Exercise details
Read the data line by line and say how many lines contain the string "flip", giving the number alone.

Items from a data source:

----

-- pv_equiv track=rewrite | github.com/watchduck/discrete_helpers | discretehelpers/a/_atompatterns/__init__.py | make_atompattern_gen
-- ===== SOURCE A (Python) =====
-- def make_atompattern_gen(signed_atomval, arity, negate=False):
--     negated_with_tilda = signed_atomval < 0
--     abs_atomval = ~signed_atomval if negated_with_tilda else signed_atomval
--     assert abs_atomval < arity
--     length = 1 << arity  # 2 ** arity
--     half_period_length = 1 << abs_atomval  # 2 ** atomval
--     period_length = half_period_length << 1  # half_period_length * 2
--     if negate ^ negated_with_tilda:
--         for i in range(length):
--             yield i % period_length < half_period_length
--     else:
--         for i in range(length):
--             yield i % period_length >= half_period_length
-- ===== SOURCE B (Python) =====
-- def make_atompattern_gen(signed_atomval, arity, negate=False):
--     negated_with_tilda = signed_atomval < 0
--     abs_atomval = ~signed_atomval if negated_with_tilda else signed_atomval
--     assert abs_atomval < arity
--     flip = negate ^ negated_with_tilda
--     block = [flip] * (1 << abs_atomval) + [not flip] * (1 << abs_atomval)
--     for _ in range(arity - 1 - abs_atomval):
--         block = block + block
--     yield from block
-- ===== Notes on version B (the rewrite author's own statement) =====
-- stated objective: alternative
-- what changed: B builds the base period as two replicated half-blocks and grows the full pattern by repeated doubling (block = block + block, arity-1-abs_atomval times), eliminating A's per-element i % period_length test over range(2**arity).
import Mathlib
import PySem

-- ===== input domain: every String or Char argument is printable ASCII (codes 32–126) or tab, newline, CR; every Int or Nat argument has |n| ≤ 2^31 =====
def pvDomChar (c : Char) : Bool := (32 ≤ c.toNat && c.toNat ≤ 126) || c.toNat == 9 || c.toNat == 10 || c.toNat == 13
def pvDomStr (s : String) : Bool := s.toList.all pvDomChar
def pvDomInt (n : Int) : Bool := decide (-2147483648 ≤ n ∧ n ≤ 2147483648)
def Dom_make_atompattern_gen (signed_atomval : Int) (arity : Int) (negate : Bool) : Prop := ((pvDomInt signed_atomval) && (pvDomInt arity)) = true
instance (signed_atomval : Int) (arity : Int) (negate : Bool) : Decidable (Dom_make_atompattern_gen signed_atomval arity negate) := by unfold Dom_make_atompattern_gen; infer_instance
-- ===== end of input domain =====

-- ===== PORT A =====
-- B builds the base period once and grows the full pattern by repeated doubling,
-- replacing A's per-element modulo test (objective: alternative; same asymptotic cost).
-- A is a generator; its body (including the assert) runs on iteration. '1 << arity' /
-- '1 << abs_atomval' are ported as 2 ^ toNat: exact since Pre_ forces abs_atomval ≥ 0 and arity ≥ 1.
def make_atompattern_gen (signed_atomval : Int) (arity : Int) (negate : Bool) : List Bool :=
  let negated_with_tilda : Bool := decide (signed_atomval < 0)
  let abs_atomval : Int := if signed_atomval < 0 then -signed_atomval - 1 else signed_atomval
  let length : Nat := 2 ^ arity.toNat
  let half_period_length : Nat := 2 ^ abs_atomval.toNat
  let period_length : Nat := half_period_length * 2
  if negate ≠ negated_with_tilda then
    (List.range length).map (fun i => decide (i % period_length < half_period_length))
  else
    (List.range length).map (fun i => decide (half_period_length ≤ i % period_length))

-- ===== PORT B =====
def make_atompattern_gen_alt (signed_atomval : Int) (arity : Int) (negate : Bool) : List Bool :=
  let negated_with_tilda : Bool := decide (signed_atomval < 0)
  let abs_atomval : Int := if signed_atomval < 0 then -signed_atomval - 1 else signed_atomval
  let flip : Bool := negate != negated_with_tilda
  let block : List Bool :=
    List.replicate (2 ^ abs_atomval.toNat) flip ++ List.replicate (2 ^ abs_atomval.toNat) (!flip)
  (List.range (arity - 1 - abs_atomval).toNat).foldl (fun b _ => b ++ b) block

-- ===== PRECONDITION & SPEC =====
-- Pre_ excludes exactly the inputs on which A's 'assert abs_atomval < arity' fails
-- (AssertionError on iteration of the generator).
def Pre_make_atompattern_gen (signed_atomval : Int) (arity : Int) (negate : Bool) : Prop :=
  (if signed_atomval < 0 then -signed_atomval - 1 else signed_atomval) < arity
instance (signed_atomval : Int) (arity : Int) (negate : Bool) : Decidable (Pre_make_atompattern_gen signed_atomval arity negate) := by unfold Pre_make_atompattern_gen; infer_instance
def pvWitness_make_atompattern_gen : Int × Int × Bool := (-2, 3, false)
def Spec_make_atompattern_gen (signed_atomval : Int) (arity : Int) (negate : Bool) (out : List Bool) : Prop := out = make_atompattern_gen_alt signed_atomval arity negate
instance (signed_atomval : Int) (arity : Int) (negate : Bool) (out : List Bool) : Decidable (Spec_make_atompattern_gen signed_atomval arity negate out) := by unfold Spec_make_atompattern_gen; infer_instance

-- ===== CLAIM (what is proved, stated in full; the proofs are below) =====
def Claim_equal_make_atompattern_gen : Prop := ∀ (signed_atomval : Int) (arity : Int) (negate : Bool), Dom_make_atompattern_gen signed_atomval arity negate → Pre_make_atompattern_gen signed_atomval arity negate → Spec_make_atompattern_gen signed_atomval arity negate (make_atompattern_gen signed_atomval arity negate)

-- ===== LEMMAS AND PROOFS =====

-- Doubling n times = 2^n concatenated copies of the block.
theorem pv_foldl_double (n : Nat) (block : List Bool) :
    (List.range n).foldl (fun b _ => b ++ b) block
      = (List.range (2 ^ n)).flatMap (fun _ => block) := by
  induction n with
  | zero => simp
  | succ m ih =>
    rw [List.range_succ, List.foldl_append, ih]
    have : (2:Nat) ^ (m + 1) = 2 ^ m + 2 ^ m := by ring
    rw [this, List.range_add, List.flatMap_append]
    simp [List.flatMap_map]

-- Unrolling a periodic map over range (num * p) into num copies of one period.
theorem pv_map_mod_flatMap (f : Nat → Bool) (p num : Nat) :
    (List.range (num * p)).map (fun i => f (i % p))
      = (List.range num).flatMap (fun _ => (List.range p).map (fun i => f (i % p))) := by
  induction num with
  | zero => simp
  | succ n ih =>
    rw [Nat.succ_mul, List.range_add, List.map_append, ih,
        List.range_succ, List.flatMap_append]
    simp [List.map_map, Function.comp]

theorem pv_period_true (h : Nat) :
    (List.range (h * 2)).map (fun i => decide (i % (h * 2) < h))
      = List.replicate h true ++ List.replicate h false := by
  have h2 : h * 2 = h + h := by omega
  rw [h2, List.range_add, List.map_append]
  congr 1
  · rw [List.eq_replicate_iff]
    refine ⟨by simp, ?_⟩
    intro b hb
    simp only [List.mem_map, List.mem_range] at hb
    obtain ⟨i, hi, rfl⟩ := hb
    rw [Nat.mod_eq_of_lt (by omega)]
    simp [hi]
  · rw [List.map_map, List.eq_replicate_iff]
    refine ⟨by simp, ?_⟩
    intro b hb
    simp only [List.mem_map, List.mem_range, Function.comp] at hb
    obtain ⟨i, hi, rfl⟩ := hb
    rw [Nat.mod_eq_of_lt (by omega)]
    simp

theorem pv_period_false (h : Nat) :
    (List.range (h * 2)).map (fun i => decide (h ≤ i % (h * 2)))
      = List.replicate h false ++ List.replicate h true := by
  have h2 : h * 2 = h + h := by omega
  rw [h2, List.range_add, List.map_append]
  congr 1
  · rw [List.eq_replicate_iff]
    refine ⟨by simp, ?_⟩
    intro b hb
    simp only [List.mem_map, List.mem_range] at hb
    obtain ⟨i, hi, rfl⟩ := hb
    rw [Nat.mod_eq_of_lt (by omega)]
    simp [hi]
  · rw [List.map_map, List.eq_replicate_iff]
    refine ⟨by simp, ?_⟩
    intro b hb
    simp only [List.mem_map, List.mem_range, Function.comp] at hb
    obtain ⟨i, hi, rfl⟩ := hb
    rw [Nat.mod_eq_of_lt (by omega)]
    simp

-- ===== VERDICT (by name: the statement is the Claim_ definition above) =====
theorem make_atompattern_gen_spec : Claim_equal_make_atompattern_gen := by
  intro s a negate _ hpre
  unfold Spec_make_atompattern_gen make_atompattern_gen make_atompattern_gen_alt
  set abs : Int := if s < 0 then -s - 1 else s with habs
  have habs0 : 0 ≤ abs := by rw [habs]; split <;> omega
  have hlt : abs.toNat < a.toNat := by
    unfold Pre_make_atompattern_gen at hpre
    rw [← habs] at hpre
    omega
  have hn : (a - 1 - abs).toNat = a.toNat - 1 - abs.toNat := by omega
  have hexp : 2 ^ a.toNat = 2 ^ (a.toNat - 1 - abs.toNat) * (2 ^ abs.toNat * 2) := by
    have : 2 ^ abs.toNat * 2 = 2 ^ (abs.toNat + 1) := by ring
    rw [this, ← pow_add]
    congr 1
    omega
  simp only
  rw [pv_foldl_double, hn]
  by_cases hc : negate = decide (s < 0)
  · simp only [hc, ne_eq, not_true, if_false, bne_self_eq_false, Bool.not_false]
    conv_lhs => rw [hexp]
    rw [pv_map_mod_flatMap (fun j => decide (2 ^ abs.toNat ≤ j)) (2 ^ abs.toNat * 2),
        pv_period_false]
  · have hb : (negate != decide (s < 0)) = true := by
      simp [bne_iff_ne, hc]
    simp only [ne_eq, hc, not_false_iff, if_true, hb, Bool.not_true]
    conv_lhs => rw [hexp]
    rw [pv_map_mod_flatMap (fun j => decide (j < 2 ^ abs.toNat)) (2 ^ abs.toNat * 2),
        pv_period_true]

----

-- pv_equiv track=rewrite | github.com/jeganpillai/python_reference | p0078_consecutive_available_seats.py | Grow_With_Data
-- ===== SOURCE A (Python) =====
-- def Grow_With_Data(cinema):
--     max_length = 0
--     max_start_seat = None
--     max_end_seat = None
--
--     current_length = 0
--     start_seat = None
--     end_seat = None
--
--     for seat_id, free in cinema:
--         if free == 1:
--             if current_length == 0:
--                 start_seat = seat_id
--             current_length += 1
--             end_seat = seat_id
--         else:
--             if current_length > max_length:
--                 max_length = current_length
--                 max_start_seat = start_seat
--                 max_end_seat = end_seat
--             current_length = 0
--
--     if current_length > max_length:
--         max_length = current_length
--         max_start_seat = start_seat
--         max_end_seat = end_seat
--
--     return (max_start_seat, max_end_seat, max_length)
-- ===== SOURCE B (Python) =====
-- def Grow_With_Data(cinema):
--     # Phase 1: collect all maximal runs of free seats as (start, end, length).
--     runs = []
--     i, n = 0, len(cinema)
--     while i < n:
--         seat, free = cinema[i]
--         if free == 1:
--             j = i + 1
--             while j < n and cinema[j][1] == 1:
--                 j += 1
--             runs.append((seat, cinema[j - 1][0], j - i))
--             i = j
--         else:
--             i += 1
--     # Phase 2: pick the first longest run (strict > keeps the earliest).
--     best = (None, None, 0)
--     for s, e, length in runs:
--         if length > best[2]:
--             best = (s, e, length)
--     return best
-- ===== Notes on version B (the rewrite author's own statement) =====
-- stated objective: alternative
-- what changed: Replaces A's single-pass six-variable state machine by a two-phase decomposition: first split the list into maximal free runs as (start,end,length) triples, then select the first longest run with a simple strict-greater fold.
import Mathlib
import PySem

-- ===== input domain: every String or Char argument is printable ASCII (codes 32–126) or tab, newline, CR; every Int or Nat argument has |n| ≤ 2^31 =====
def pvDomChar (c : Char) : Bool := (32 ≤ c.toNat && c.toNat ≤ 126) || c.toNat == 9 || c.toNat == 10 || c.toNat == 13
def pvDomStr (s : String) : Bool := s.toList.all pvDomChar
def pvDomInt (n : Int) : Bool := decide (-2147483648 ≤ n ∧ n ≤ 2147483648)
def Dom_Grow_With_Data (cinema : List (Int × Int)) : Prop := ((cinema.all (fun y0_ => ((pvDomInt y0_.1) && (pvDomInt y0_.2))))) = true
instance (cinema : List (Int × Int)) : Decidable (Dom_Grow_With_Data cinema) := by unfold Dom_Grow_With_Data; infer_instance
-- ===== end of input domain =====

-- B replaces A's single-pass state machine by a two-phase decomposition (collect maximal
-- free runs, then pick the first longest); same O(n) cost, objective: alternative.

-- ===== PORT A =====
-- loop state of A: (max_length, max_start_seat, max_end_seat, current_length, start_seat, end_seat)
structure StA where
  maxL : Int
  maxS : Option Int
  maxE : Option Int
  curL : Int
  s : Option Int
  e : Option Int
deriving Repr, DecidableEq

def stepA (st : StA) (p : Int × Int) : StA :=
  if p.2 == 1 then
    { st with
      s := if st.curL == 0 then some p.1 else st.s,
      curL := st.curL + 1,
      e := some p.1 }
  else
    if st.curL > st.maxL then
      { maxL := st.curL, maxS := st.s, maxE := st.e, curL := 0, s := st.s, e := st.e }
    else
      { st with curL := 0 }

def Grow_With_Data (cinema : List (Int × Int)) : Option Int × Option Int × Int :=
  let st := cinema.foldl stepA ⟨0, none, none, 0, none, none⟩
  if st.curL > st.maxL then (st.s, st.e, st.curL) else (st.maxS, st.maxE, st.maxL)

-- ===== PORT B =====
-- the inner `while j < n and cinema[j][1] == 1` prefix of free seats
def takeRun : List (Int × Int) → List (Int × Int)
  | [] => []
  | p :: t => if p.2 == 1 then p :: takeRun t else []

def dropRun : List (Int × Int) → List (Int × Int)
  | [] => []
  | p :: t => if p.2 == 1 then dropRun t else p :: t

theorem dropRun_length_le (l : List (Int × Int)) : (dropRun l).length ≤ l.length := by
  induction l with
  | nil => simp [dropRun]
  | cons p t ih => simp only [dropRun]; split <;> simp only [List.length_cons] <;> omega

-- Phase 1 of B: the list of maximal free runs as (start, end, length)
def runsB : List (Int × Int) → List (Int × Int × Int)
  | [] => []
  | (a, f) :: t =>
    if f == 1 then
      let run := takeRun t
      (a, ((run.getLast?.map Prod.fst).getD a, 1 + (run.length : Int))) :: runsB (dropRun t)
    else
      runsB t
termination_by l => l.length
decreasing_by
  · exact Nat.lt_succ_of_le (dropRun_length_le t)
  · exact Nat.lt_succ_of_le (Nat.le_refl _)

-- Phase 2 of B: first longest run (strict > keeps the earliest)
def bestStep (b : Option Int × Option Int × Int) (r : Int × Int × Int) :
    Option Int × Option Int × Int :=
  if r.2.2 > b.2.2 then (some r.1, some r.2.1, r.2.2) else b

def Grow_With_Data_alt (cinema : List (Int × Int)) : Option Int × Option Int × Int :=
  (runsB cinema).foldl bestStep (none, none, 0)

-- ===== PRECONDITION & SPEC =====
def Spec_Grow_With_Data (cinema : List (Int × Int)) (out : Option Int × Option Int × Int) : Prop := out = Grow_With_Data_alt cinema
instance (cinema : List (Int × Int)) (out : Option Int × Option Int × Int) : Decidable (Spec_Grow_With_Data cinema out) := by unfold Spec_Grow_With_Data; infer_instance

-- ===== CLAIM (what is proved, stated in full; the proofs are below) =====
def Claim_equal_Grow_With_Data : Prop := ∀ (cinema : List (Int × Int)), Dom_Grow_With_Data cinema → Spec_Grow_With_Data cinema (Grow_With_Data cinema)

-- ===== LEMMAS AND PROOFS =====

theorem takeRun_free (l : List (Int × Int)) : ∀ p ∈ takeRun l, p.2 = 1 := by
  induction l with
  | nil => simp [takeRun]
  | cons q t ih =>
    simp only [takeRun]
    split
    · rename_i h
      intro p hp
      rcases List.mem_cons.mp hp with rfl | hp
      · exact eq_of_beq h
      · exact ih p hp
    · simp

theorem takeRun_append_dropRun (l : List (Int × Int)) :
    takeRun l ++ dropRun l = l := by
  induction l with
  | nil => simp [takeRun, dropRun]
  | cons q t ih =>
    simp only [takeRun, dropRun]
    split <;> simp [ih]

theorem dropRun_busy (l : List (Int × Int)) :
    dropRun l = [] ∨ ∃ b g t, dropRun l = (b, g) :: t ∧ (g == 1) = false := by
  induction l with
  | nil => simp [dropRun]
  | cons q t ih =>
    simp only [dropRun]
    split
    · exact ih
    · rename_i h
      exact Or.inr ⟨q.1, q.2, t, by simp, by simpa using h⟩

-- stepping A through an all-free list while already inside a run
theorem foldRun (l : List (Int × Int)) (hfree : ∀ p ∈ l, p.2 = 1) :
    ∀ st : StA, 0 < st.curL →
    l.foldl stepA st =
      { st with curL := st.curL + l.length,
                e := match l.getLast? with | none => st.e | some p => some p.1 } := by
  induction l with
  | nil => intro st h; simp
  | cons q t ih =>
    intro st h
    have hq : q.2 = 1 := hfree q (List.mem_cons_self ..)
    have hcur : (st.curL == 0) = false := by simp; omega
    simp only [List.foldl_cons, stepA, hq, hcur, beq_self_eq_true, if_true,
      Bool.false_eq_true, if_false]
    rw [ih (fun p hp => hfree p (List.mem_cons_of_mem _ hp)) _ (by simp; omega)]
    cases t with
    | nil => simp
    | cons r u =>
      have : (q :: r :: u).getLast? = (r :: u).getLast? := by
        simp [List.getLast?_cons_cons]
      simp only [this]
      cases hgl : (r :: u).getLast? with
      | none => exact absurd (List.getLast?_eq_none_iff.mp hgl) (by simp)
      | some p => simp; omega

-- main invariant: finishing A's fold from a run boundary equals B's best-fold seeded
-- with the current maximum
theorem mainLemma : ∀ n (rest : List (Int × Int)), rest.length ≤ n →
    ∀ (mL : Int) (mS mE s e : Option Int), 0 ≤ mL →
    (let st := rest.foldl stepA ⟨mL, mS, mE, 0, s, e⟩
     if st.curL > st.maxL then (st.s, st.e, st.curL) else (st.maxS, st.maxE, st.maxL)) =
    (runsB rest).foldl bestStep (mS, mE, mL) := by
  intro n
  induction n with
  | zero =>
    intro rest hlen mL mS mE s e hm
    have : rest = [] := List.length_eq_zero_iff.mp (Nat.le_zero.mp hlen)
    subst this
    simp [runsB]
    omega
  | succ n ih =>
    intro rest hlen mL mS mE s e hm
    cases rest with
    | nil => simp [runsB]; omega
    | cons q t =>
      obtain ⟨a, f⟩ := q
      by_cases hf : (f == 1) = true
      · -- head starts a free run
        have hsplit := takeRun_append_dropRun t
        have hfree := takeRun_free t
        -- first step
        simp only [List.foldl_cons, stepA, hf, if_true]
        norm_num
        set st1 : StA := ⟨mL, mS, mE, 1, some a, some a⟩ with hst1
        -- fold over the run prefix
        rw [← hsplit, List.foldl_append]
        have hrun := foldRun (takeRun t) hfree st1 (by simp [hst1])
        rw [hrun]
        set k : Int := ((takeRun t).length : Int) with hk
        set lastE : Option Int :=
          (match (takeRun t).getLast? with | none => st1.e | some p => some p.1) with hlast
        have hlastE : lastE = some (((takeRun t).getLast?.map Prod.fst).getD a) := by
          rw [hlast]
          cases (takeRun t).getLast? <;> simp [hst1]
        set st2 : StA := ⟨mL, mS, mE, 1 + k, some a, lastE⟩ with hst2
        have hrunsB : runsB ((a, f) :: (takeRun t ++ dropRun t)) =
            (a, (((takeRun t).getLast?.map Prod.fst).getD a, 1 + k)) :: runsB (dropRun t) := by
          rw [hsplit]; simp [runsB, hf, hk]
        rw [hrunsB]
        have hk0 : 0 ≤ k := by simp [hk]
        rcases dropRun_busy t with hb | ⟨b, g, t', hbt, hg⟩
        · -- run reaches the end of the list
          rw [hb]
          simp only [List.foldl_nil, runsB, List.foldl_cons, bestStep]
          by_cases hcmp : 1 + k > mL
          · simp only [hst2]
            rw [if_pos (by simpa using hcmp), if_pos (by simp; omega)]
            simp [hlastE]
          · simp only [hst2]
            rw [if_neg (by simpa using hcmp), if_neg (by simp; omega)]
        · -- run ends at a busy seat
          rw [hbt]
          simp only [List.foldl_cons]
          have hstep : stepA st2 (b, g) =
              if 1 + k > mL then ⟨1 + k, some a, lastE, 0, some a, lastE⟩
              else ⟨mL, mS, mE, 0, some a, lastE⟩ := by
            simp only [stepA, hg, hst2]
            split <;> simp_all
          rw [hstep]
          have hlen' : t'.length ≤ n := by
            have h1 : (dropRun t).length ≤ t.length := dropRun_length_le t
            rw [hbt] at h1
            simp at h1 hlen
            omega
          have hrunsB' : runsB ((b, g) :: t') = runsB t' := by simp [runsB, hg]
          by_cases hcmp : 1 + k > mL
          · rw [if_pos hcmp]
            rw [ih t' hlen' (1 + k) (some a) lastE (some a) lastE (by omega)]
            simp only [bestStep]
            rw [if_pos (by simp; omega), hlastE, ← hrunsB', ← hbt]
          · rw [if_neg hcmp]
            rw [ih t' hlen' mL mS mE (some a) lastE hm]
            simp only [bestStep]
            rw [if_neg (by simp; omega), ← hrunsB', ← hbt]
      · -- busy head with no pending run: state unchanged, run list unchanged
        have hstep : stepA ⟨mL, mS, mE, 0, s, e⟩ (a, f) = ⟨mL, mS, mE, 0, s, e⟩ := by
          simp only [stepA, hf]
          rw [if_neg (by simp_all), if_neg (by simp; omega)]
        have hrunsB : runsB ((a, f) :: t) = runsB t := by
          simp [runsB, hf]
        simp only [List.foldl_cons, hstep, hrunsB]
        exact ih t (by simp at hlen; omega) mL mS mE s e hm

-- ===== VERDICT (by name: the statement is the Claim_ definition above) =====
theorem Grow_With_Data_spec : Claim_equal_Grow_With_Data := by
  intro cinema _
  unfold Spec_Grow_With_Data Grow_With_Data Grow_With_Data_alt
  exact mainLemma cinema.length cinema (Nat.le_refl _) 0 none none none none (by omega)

----

Answer below
4